Utah’s DUI tally for 2019 about the same as last year despite stricter law
(Sean P. Means | Salt Lake Tribune file photo) Utah Highway Patrol's Col. Michael Rapich talks about the first day of enforcement of Utah's stricter new DUI laws on Monday, Dec. 31, 2018, at UHP's offices in Taylorsville.
The Utah Highway Patrol estimates that the number of drunken driving arrests in 2019 is about the same as last year — even though the state has been operating under the nation’s strictest DUI law
for the past 12 months.
On Dec. 30, 2018, Utah’s blood alcohol standard — used to determine when drivers are considered legally impaired — dropped from 0.08% to 0.05%.
“The 0.05 change was absolutely never about arresting people that we wouldn’t have otherwise arrested," UHP Col. Michael S. Rapich
“The biggest thing was encouraging people to make better decisions.”
Speaking on the Utah “Booze News" podcast
, Rapich said Utah law enforcement agencies previously made, on average, about 10,000 DUI arrests a year.
“We’re in that ballpark this year," he said, noting final annual figures are not yet available. "So not a really significant change in the number of people that were arrested for DUI.”

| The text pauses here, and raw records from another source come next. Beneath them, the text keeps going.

-- pv_equiv track=rewrite | github.com/VitorAndradeLopes/Calculadora-WEB | lista8vitorlopes.py | Questao3
-- ===== SOURCE A (Python) =====
-- def Questao3(L_NomeAlunos, L_NotaAlunos):
--     D_AlunoNota = {}
--     MudarNota = False
--     Count = 0
--     Nota = 0
--     for Nome in L_NomeAlunos:
--         for D_Nome in D_AlunoNota:
--             if D_Nome == Nome:
--                 Nota = L_NotaAlunos[Count]
--                 if Nota > D_AlunoNota[Nome]:
--                     MudarNota = True
--         if Nome not in D_AlunoNota:
--             D_AlunoNota[Nome] = L_NotaAlunos[Count]
--         if MudarNota == True:
--             MudarNota = False
--             D_AlunoNota[Nome] = Nota
--         Count += 1
--     return D_AlunoNota
-- ===== SOURCE B (Python) =====
-- def Questao3(L_NomeAlunos, L_NotaAlunos):
--     # Group all notes per name (index access so a too-short note list raises
--     # IndexError exactly like the original), then take each group's max.
--     groups = {}
--     for i, nome in enumerate(L_NomeAlunos):
--         groups.setdefault(nome, []).append(L_NotaAlunos[i])
--     return {nome: max(notas) for nome, notas in groups.items()}
-- ===== Notes on version B (the rewrite author's own statement) =====
-- stated objective: faster
-- what changed: Replaces the linear scan of the dict's keys inside the outer loop (running-max with MudarNota/Nota flags) by a two-pass group-then-max: one dict of note-lists built with setdefault/append, then a comprehension taking max of each group.
import Mathlib
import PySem

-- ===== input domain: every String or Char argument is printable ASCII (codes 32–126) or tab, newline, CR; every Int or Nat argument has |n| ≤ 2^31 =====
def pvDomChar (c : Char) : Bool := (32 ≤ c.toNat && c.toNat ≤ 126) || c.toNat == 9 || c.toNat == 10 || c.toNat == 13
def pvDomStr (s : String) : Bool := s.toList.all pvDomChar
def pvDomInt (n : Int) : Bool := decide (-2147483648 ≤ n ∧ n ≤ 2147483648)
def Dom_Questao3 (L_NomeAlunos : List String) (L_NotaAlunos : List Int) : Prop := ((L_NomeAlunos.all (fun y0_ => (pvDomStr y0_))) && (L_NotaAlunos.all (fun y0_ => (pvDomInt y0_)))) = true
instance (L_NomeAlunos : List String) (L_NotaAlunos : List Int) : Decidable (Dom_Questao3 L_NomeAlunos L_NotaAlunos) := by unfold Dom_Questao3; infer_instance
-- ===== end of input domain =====

-- B replaces A's per-name scan over the dict's keys (running max with flags) by
-- group-all-notes-per-name then max of each group: asymptotically faster.


-- ===== PORT A =====
-- literal port of A: state (dict, MudarNota, Count, Nota); the inner
-- 'for D_Nome in D_AlunoNota' is a fold over the dict's keys; L_NotaAlunos[Count]
-- is pyGetD (Count is in range under Pre_); D_AlunoNota[Nome] inside the inner
-- loop is getD (the key Nome is present exactly there, so the default is unread).
def Questao3 (L_NomeAlunos : List String) (L_NotaAlunos : List Int) : List (String × Int) :=
  let fin := L_NomeAlunos.foldl
    (fun (st : PySem.Dict String Int × Bool × Int × Int) Nome =>
      let d := st.1
      let mudar := st.2.1
      let count := st.2.2.1
      let nota := st.2.2.2
      let inner := d.keys.foldl
        (fun (mn : Bool × Int) D_Nome =>
          if D_Nome == Nome then
            (if PySem.List.pyGetD L_NotaAlunos count 0 > d.getD Nome 0 then true else mn.1,
             PySem.List.pyGetD L_NotaAlunos count 0)
          else mn)
        (mudar, nota)
      let d1 := if d.contains Nome = false then d.insert Nome (PySem.List.pyGetD L_NotaAlunos count 0) else d
      let mudar2 := if inner.1 = true then false else inner.1
      let d2 := if inner.1 = true then d1.insert Nome inner.2 else d1
      (d2, mudar2, count + 1, inner.2))
    (PySem.Dict.empty, false, 0, 0)
  fin.1.items

-- ===== PORT B =====
-- port of Source B: groups.setdefault(nome, []).append(L_NotaAlunos[i]) is Dict.modify;
-- max(notas) is PySem.List.max? with identity key (every group is nonempty, so exact).
def Questao3_alt (L_NomeAlunos : List String) (L_NotaAlunos : List Int) : List (String × Int) :=
  let groups := (PySem.List.enumerate L_NomeAlunos).foldl
    (fun (g : PySem.Dict String (List Int)) p =>
      g.modify p.2 [] (fun l => l ++ [PySem.List.pyGetD L_NotaAlunos p.1 0]))
    PySem.Dict.empty
  groups.items.map (fun p => (p.1, (PySem.List.max? p.2 (fun y => y)).getD 0))

-- ===== PRECONDITION & SPEC =====
-- Pre_ excludes exactly the inputs on which Python A raises IndexError
-- (more names than notes; both A and B index the note list at every name's position).
def Pre_Questao3 (L_NomeAlunos : List String) (L_NotaAlunos : List Int) : Prop :=
  L_NomeAlunos.length ≤ L_NotaAlunos.length
instance (L_NomeAlunos : List String) (L_NotaAlunos : List Int) : Decidable (Pre_Questao3 L_NomeAlunos L_NotaAlunos) := by unfold Pre_Questao3; infer_instance
def pvWitness_Questao3 : List String × List Int := (["ana", "bia", "ana"], [3, 5, 7])

def Spec_Questao3 (L_NomeAlunos : List String) (L_NotaAlunos : List Int) (out : List (String × Int)) : Prop := out = Questao3_alt L_NomeAlunos L_NotaAlunos
instance (L_NomeAlunos : List String) (L_NotaAlunos : List Int) (out : List (String × Int)) : Decidable (Spec_Questao3 L_NomeAlunos L_NotaAlunos out) := by unfold Spec_Questao3; infer_instance

-- ===== CLAIM (what is proved, stated in full; the proofs are below) =====
def Claim_equal_Questao3 : Prop := ∀ (L_NomeAlunos : List String) (L_NotaAlunos : List Int), Dom_Questao3 L_NomeAlunos L_NotaAlunos → Pre_Questao3 L_NomeAlunos L_NotaAlunos → Spec_Questao3 L_NomeAlunos L_NotaAlunos (Questao3 L_NomeAlunos L_NotaAlunos)

-- ===== LEMMAS AND PROOFS =====

-- the outer-loop body of port A, named so the invariant lemma can speak about it
def pvStepA (L_NotaAlunos : List Int) (st : PySem.Dict String Int × Bool × Int × Int) (Nome : String) :
    PySem.Dict String Int × Bool × Int × Int :=
  let d := st.1
  let mudar := st.2.1
  let count := st.2.2.1
  let nota := st.2.2.2
  let inner := d.keys.foldl
    (fun (mn : Bool × Int) D_Nome =>
      if D_Nome == Nome then
        (if PySem.List.pyGetD L_NotaAlunos count 0 > d.getD Nome 0 then true else mn.1,
         PySem.List.pyGetD L_NotaAlunos count 0)
      else mn)
    (mudar, nota)
  let d1 := if d.contains Nome = false then d.insert Nome (PySem.List.pyGetD L_NotaAlunos count 0) else d
  let mudar2 := if inner.1 = true then false else inner.1
  let d2 := if inner.1 = true then d1.insert Nome inner.2 else d1
  (d2, mudar2, count + 1, inner.2)

-- the grouping-loop body of port B
def pvStepB (L_NotaAlunos : List Int) (g : PySem.Dict String (List Int)) (p : Int × String) :
    PySem.Dict String (List Int) :=
  g.modify p.2 [] (fun l => l ++ [PySem.List.pyGetD L_NotaAlunos p.1 0])

-- B's per-group maximum, as the port computes it
def pvMx (l : List Int) : Int := (PySem.List.max? l (fun y => y)).getD 0

lemma questao3_eq (L_NomeAlunos : List String) (L_NotaAlunos : List Int) :
    Questao3 L_NomeAlunos L_NotaAlunos
      = (L_NomeAlunos.foldl (pvStepA L_NotaAlunos) (PySem.Dict.empty, false, 0, 0)).1.items := rfl

lemma questao3_alt_eq (L_NomeAlunos : List String) (L_NotaAlunos : List Int) :
    Questao3_alt L_NomeAlunos L_NotaAlunos
      = ((PySem.List.enumerate L_NomeAlunos).foldl (pvStepB L_NotaAlunos) PySem.Dict.empty).items.map
          (fun p => (p.1, pvMx p.2)) := rfl

lemma pvMx_singleton (v : Int) : pvMx [v] = v := by
  simp [pvMx, PySem.List.max?_id_cons]

-- Python's max over a nonempty list, extended by one element on the right
lemma pvMx_append (l : List Int) (v : Int) (hl : l ≠ []) :
    pvMx (l ++ [v]) = if v > pvMx l then v else pvMx l := by
  obtain ⟨x, xs, rfl⟩ := List.exists_cons_of_ne_nil hl
  simp only [pvMx, List.cons_append, PySem.List.max?_id_cons, Option.getD_some,
    List.foldl_append, List.foldl_cons, List.foldl_nil]
  by_cases h : v > List.foldl max x xs
  · rw [if_pos h, max_eq_right (le_of_lt h)]
  · rw [if_neg h, max_eq_left (by omega)]

-- the inner 'for D_Nome in D_AlunoNota' loop of A, characterised
lemma pvInner (Nome : String) (v m : Int) (ks : List String) (b : Bool) (nota : Int) :
    ks.foldl
      (fun (mn : Bool × Int) D_Nome =>
        if D_Nome == Nome then (if v > m then true else mn.1, v) else mn) (b, nota)
    = if Nome ∈ ks then (b || decide (v > m), v) else (b, nota) := by
  induction ks generalizing b nota with
  | nil => simp
  | cons k ks ih =>
      simp only [List.foldl_cons]
      by_cases hk : k = Nome
      · subst hk
        rw [show ((if (k == k) then ((if v > m then true else b), v) else (b, nota)) : Bool × Int)
              = ((b || decide (v > m)), v) from by by_cases h : v > m <;> simp [h]]
        rw [ih]
        by_cases hmem : k ∈ ks
        · simp [hmem]
        · simp [hmem]
      · rw [show ((if (k == Nome) then ((if v > m then true else b), v) else (b, nota)) : Bool × Int)
              = (b, nota) from by simp [hk]]
        rw [ih]
        simp [List.mem_cons, Ne.symm hk]

-- uniqueness of a key's value in a nodup-keyed dict
lemma pv_val_unique {ν : Type} (g : PySem.Dict String ν) (hnd : g.keys.Nodup)
    {k : String} {l : ν} (hkl : (k, l) ∈ g.items) {p : String × ν} (hp : p ∈ g.items)
    (hk : p.1 = k) : p.2 = l := by
  have h1 := PySem.Dict.get?_of_mem_items g hkl hnd
  have h2 := PySem.Dict.get?_of_mem_items g (k := p.1) (v := p.2) (by simpa using hp) hnd
  rw [hk, h1] at h2
  exact Option.some_inj.mp h2.symm

-- keys agree under the items relation
lemma pv_keys_eq (d : PySem.Dict String Int) (g : PySem.Dict String (List Int))
    (h : d.items = g.items.map (fun p => (p.1, pvMx p.2))) : d.keys = g.keys := by
  simp only [PySem.Dict.keys, h, List.map_map]
  rfl

-- MAIN INVARIANT: A's dict is B's group dict with each group replaced by its max
lemma pv_main (L_NotaAlunos : List Int) (names : List String) :
    ∀ (c : Int) (nota : Int) (d : PySem.Dict String Int) (g : PySem.Dict String (List Int)),
      g.keys.Nodup →
      d.items = g.items.map (fun p => (p.1, pvMx p.2)) →
      (∀ p ∈ g.items, p.2 ≠ []) →
      (names.foldl (pvStepA L_NotaAlunos) (d, false, c, nota)).1.items
        = ((PySem.List.enumerate names c).foldl (pvStepB L_NotaAlunos) g).items.map
            (fun p => (p.1, pvMx p.2)) := by
  induction names with
  | nil =>
      intro c nota d g _ hitems _
      simpa [PySem.List.enumerate_nil] using hitems
  | cons Nome names ih =>
      intro c nota d g hnd hitems hne
      rw [PySem.List.enumerate_cons, List.foldl_cons, List.foldl_cons]
      have hkeys : d.keys = g.keys := pv_keys_eq d g hitems
      have hndd : d.keys.Nodup := by rw [hkeys]; exact hnd
      set v := PySem.List.pyGetD L_NotaAlunos c 0 with hv
      by_cases hmem : Nome ∈ g.keys
      · -- the name was seen before
        have hmemd : Nome ∈ d.keys := by rw [hkeys]; exact hmem
        obtain ⟨p, hp, hp1⟩ := List.mem_map.mp hmem
        have hpl : (Nome, p.2) ∈ g.items := by rw [← hp1]; exact hp
        set l := p.2 with hldef
        have hlne : l ≠ [] := hne p hp
        have hdm : d.getD Nome 0 = pvMx l := by
          apply PySem.Dict.getD_of_mem_items d _ hndd
          rw [hitems]
          exact List.mem_map_of_mem hpl
        have hgl : g.getD Nome [] = l := PySem.Dict.getD_of_mem_items g hpl hnd []
        have hcd : d.contains Nome = true := (PySem.Dict.contains_iff_mem_keys d Nome).mpr hmemd
        have hcg : g.contains Nome = true := (PySem.Dict.contains_iff_mem_keys g Nome).mpr hmem
        have hstepB : pvStepB L_NotaAlunos g (c, Nome) = g.insert Nome (l ++ [v]) := by
          simp only [pvStepB, PySem.Dict.modify, hgl, hv]
        have hstepA : pvStepA L_NotaAlunos (d, false, c, nota) Nome
            = ((if v > pvMx l then d.insert Nome v else d), false, c + 1, v) := by
          simp only [pvStepA]
          rw [pvInner Nome v (d.getD Nome 0) d.keys false nota, if_pos hmemd]
          simp only [Bool.false_or, hcd, hdm]
          by_cases hgt : v > pvMx l
          · simp [hgt]
          · simp [hgt]
        rw [hstepA, hstepB]
        have hnd' : (g.insert Nome (l ++ [v])).keys.Nodup :=
          PySem.Dict.nodup_keys_insert g Nome (l ++ [v]) hnd
        have hne' : ∀ q ∈ (g.insert Nome (l ++ [v])).items, q.2 ≠ [] := by
          intro q hq
          rcases (PySem.Dict.mem_items_insert g Nome (l ++ [v]) q).mp hq with hq1 | ⟨hq2, _⟩
          · rw [hq1]; simp
          · exact hne q hq2
        have hitems' : (if v > pvMx l then d.insert Nome v else d).items
            = ((g.insert Nome (l ++ [v])).items).map (fun p => (p.1, pvMx p.2)) := by
          rw [PySem.Dict.items_insert_of_contains g (k := Nome) (l ++ [v]) hcg, List.map_map]
          by_cases hgt : v > pvMx l
          · rw [if_pos hgt, PySem.Dict.items_insert_of_contains d (k := Nome) v hcd, hitems,
              List.map_map]
            apply List.map_congr_left
            intro q hq
            by_cases hq1 : q.1 = Nome
            · simp only [Function.comp_apply, hq1, BEq.rfl, if_pos, pvMx_append l v hlne,
                if_pos hgt]
            · simp only [Function.comp_apply, beq_iff_eq, hq1, if_false]
          · rw [if_neg hgt, hitems]
            apply List.map_congr_left
            intro q hq
            by_cases hq1 : q.1 = Nome
            · have hq2 : q.2 = l := pv_val_unique g hnd hpl hq hq1
              simp only [Function.comp_apply, beq_iff_eq, hq1, if_true,
                pvMx_append l v hlne, if_neg hgt, hq2]
            · simp only [Function.comp_apply, beq_iff_eq, hq1, if_false]
        exact ih (c + 1) v _ _ hnd' hitems' hne'
      · -- a fresh name
        have hmemd : Nome ∉ d.keys := by rw [hkeys]; exact hmem
        have hcd : d.contains Nome = false := by
          have := mt (PySem.Dict.contains_iff_mem_keys d Nome).mp hmemd
          simpa using this
        have hcg : g.contains Nome = false := by
          have := mt (PySem.Dict.contains_iff_mem_keys g Nome).mp hmem
          simpa using this
        have hstepB : pvStepB L_NotaAlunos g (c, Nome) = g.insert Nome [v] := by
          simp only [pvStepB, PySem.Dict.modify, PySem.Dict.getD_of_not_contains g [] hcg,
            List.nil_append, hv]
        have hstepA : pvStepA L_NotaAlunos (d, false, c, nota) Nome
            = (d.insert Nome v, false, c + 1, nota) := by
          simp only [pvStepA]
          rw [pvInner Nome v (d.getD Nome 0) d.keys false nota, if_neg hmemd]
          simp [hcd, ← hv]
        rw [hstepA, hstepB]
        have hnd' : (g.insert Nome [v]).keys.Nodup :=
          PySem.Dict.nodup_keys_insert g Nome [v] hnd
        have hne' : ∀ q ∈ (g.insert Nome [v]).items, q.2 ≠ [] := by
          intro q hq
          rcases (PySem.Dict.mem_items_insert g Nome [v] q).mp hq with hq1 | ⟨hq2, _⟩
          · rw [hq1]; simp
          · exact hne q hq2
        have hitems' : (d.insert Nome v).items
            = ((g.insert Nome [v]).items).map (fun p => (p.1, pvMx p.2)) := by
          rw [PySem.Dict.items_insert_of_not_contains d v hcd,
            PySem.Dict.items_insert_of_not_contains g [v] hcg, List.map_append, hitems]
          simp [pvMx_singleton]
        exact ih (c + 1) nota _ _ hnd' hitems' hne'

-- ===== VERDICT (by name: the statement is the Claim_ definition above) =====
theorem Questao3_spec : Claim_equal_Questao3 := by
  intro names notes _ _
  show Questao3 names notes = Questao3_alt names notes
  rw [questao3_eq, questao3_alt_eq]
  exact pv_main notes names 0 0 PySem.Dict.empty PySem.Dict.empty (by simp) (by rfl)
    (by simp [PySem.Dict.empty])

He estimated that about 7% — or about 700 — of those DUI arrests will fall between 0.05% and 0.079%.
In the first three months of 2019 — the only firm figures UHP has released so far this year — drunken-driving arrests rose by 4.5%. There were 2,713 arrests, up from 2,595 in the same time period of 2018.
Of those, 135 people were arrested for drunken driving with between a 0.05% blood alcohol level and 0.79%. Many of them, however, also would have been arrested under previous laws, including 59 people who are under age 21 and 27 who were “alcohol restricted” by courts for previous DUI convictions. Both groups have long been banned from driving with any alcohol in their systems.
Still, Rapich said, final 2019 numbers should be consistent with the first-quarter snapshot. “They seem to be trending about the same way through the remaining quarters.”
When the tougher DUI measure first passed
, critics warned it would harm the state’s hospitality and tourism industries, scaring away visitors and landing more of them in jail.
The American Beverage Institute stepped into the debate, placing full-page ads in newspapers under the headline: “Utah: Come for Vacation, Leave on Probation.” The national group said only 1% of traffic fatalities involve drivers with blood alcohol content between 0.05% and 0.08%.
As part of its strategic planning, the Utah Office of Tourism tracked the issue on social media, said Managing Director Vicki Varela, looking at 35 million posts between summer 2016 and summer 2019.
“We got very high ratings for locally crafted beers. Lots of posts of people enjoying a beer, and comments about great atmosphere, nightlife, etc. in Salt Lake and Ogden,” she wrote in an email. “There were very few posts about 0.05 or other liquor laws.”
The UHP still has one more day to collect DUI data for 2019, and public safety agencies plan to take several weeks to vet the information for accuracy before releasing the final — and highly anticipated — numbers.
“Everyone who has been a part of this big change is anxious to see what that first year looks like,” Rapich said, noting that he has been contacted by safety officials in other states. The National Transportation Safety Board has noted that impairment can begin with as little as one drink
and has recommended that all states change to the 0.05% standard adopted by Utah.
Despite its reputation as a night for excessive alcohol consumption, DUI arrests on New Year’s Eve have dropped through the years. (July 24, Pioneer Day, is now the most problematic holiday).
New Year’s Eve is “not as big a problem as other holidays simply because we have brought a lot of attention to it,” he said. "People are aware of it. And I think people make better decisions.”
Of course, he added, if a driver is impaired, “we will still arrest you.”